Your task:
Would you reproduce exactly the lines below from the one holding "-- ===== PRECONDITION" through the one holding "-- the common", inclusive, and no others?

Collected data entries
-- pv_equiv track=rewrite | github.com/WilliamOwens/AdventOfCode2022Python | Day06/main.py | solution
-- ===== SOURCE A (Python) =====
-- def solution(buffer, inputLength):
--   tempList = []
--   i=0
--   while i < len(buffer):
--     if buffer[i] not in tempList:
--       tempList.append(buffer[i])
--       i+=1
--       if len(tempList) == inputLength:
--         return i
--     else:
--       i= (i - len(tempList) + 1)
--       tempList = []
--       tempList.append(buffer[i])
--       i+=1
--   return -1
-- ===== SOURCE B (Python) =====
-- def solution(buffer, inputLength):
--   seen = set()
--   start = 0
--   for i, c in enumerate(buffer):
--     while c in seen:
--       seen.discard(buffer[start])
--       start += 1
--     seen.add(c)
--     if i - start + 1 == inputLength:
--       return i + 1
--   return -1
-- ===== Notes on version B (the rewrite author's own statement) =====
-- stated objective: faster
-- what changed: Replaces A's backtracking rescan (reset the window list and re-read the buffer from start+1 on every repeat) with a one-pass sliding window over a set that advances the start pointer past the repeat, so no character is read more than twice.
import Mathlib
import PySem

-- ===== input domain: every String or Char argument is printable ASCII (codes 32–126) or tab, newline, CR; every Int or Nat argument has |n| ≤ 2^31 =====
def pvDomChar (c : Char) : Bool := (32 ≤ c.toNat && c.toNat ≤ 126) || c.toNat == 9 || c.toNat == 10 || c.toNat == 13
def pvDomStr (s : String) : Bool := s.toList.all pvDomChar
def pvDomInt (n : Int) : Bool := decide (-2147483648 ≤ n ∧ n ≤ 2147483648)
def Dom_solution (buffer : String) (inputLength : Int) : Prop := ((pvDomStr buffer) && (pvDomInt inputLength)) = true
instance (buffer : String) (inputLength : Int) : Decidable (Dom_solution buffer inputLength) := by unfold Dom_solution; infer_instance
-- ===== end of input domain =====

-- B replaces A's backtracking rescan with a one-pass sliding window over a set; equal return value proved below.

-- ===== PORT A =====
-- A's while loop; every buffer[i] read is in range when reached (loop guard, and i-len+1 stays in [0,i]), so getD is exact.
def solLoopA (cs : List Char) (L : Int) (i : Nat) (temp : List Char) : Int :=
  if h : i < cs.length then
    let c := cs.getD i ' '
    if c ∈ temp then
      -- i = (i - len(tempList) + 1); tempList = [buffer[i]]; i += 1
      let i2 := i - temp.length + 1
      solLoopA cs L (i2 + 1) [cs.getD i2 ' ']
    else
      -- tempList.append(buffer[i]); i += 1; if len(tempList) == inputLength: return i
      let temp' := temp ++ [c]
      if (temp'.length : Int) = L then ((i : Int) + 1)
      else solLoopA cs L (i + 1) temp'
  else -1
termination_by (cs.length - (i - temp.length), cs.length - i)
decreasing_by
  · simp only [List.length_singleton]
    exact Prod.Lex.left _ _ (by omega)
  · simp only [List.length_append, List.length_singleton, Nat.succ_sub_succ]
    exact Prod.Lex.right _ (by omega)

def solution (buffer : String) (inputLength : Int) : Int :=
  solLoopA buffer.toList inputLength 0 []

-- ===== PORT B =====
-- inner `while c in seen: seen.discard(buffer[start]); start += 1`; fuel only makes the loop total (i - start bounds the iterations).
def solInnerB (cs : List Char) (c : Char) : Nat → Nat → PySem.Set Char → Nat × PySem.Set Char
  | 0, start, seen => (start, seen)
  | fuel + 1, start, seen =>
    if c ∈ seen then solInnerB cs c fuel (start + 1) (PySem.Set.discard seen (cs.getD start ' '))
    else (start, seen)

-- outer `for i, c in enumerate(buffer)` loop of B
def solLoopB (cs : List Char) (L : Int) : List Char → Nat → Nat → PySem.Set Char → Int
  | [], _, _, _ => -1
  | c :: rest, i, start, seen =>
    let p := solInnerB cs c (i - start) start seen
    let seen2 := PySem.Set.add p.2 c
    if (i : Int) - (p.1 : Int) + 1 = L then (i : Int) + 1
    else solLoopB cs L rest (i + 1) p.1 seen2

def solution_alt (buffer : String) (inputLength : Int) : Int :=
  solLoopB buffer.toList inputLength buffer.toList 0 0 PySem.Set.empty

-- ===== PRECONDITION & SPEC =====
def Spec_solution (buffer : String) (inputLength : Int) (out : Int) : Prop := out = solution_alt buffer inputLength
instance (buffer : String) (inputLength : Int) (out : Int) : Decidable (Spec_solution buffer inputLength out) := by unfold Spec_solution; infer_instance

-- ===== CLAIM (what is proved, stated in full; the proofs are below) =====
def Claim_equal_solution : Prop := ∀ (buffer : String) (inputLength : Int), Dom_solution buffer inputLength → Spec_solution buffer inputLength (solution buffer inputLength)

-- ===== LEMMAS AND PROOFS =====

-- window cs[s:t] of the buffer
def slice (cs : List Char) (s t : Nat) : List Char := (cs.drop s).take (t - s)

-- first s' ≥ s whose length-l window cs[s':s'+l] fits and has no repeat
def firstOk (cs : List Char) (l : Nat) (s : Nat) : Option Nat :=
  if s + l ≤ cs.length then
    if (slice cs s (s + l)).Nodup then some s else firstOk cs l (s + 1)
  else none
termination_by cs.length + 1 - s
decreasing_by omega

-- the common answer: end position of the first distinct window, else -1
def res (cs : List Char) (l : Nat) (s : Nat) : Int :=
  match firstOk cs l s with
  | some t => (t : Int) + l
  | none => -1

lemma slice_nil (cs : List Char) (s t : Nat) (h : t ≤ s) : slice cs s t = [] := by
  simp [slice, Nat.sub_eq_zero_of_le h]

lemma slice_snoc (cs : List Char) (s t : Nat) (hst : s ≤ t) (htn : t < cs.length) :
    slice cs s (t + 1) = slice cs s t ++ [cs.getD t ' '] := by
  unfold slice
  have h1 : t + 1 - s = (t - s) + 1 := by omega
  rw [h1, List.take_add_one, List.getElem?_drop]
  have h2 : s + (t - s) = t := by omega
  rw [h2, List.getElem?_eq_getElem htn]
  simp [List.getD, List.getElem?_eq_getElem htn]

Result of the task:
-- ===== PRECONDITION & SPEC =====
def Spec_solution (buffer : String) (inputLength : Int) (out : Int) : Prop := out = solution_alt buffer inputLength
instance (buffer : String) (inputLength : Int) (out : Int) : Decidable (Spec_solution buffer inputLength out) := by unfold Spec_solution; infer_instance

-- ===== CLAIM (what is proved, stated in full; the proofs are below) =====
def Claim_equal_solution : Prop := ∀ (buffer : String) (inputLength : Int), Dom_solution buffer inputLength → Spec_solution buffer inputLength (solution buffer inputLength)

-- ===== LEMMAS AND PROOFS =====

-- window cs[s:t] of the buffer
def slice (cs : List Char) (s t : Nat) : List Char := (cs.drop s).take (t - s)

-- first s' ≥ s whose length-l window cs[s':s'+l] fits and has no repeat
def firstOk (cs : List Char) (l : Nat) (s : Nat) : Option Nat :=
  if s + l ≤ cs.length then
    if (slice cs s (s + l)).Nodup then some s else firstOk cs l (s + 1)
  else none
termination_by cs.length + 1 - s
decreasing_by omega

-- the common answer: end position of the first distinct window, else -1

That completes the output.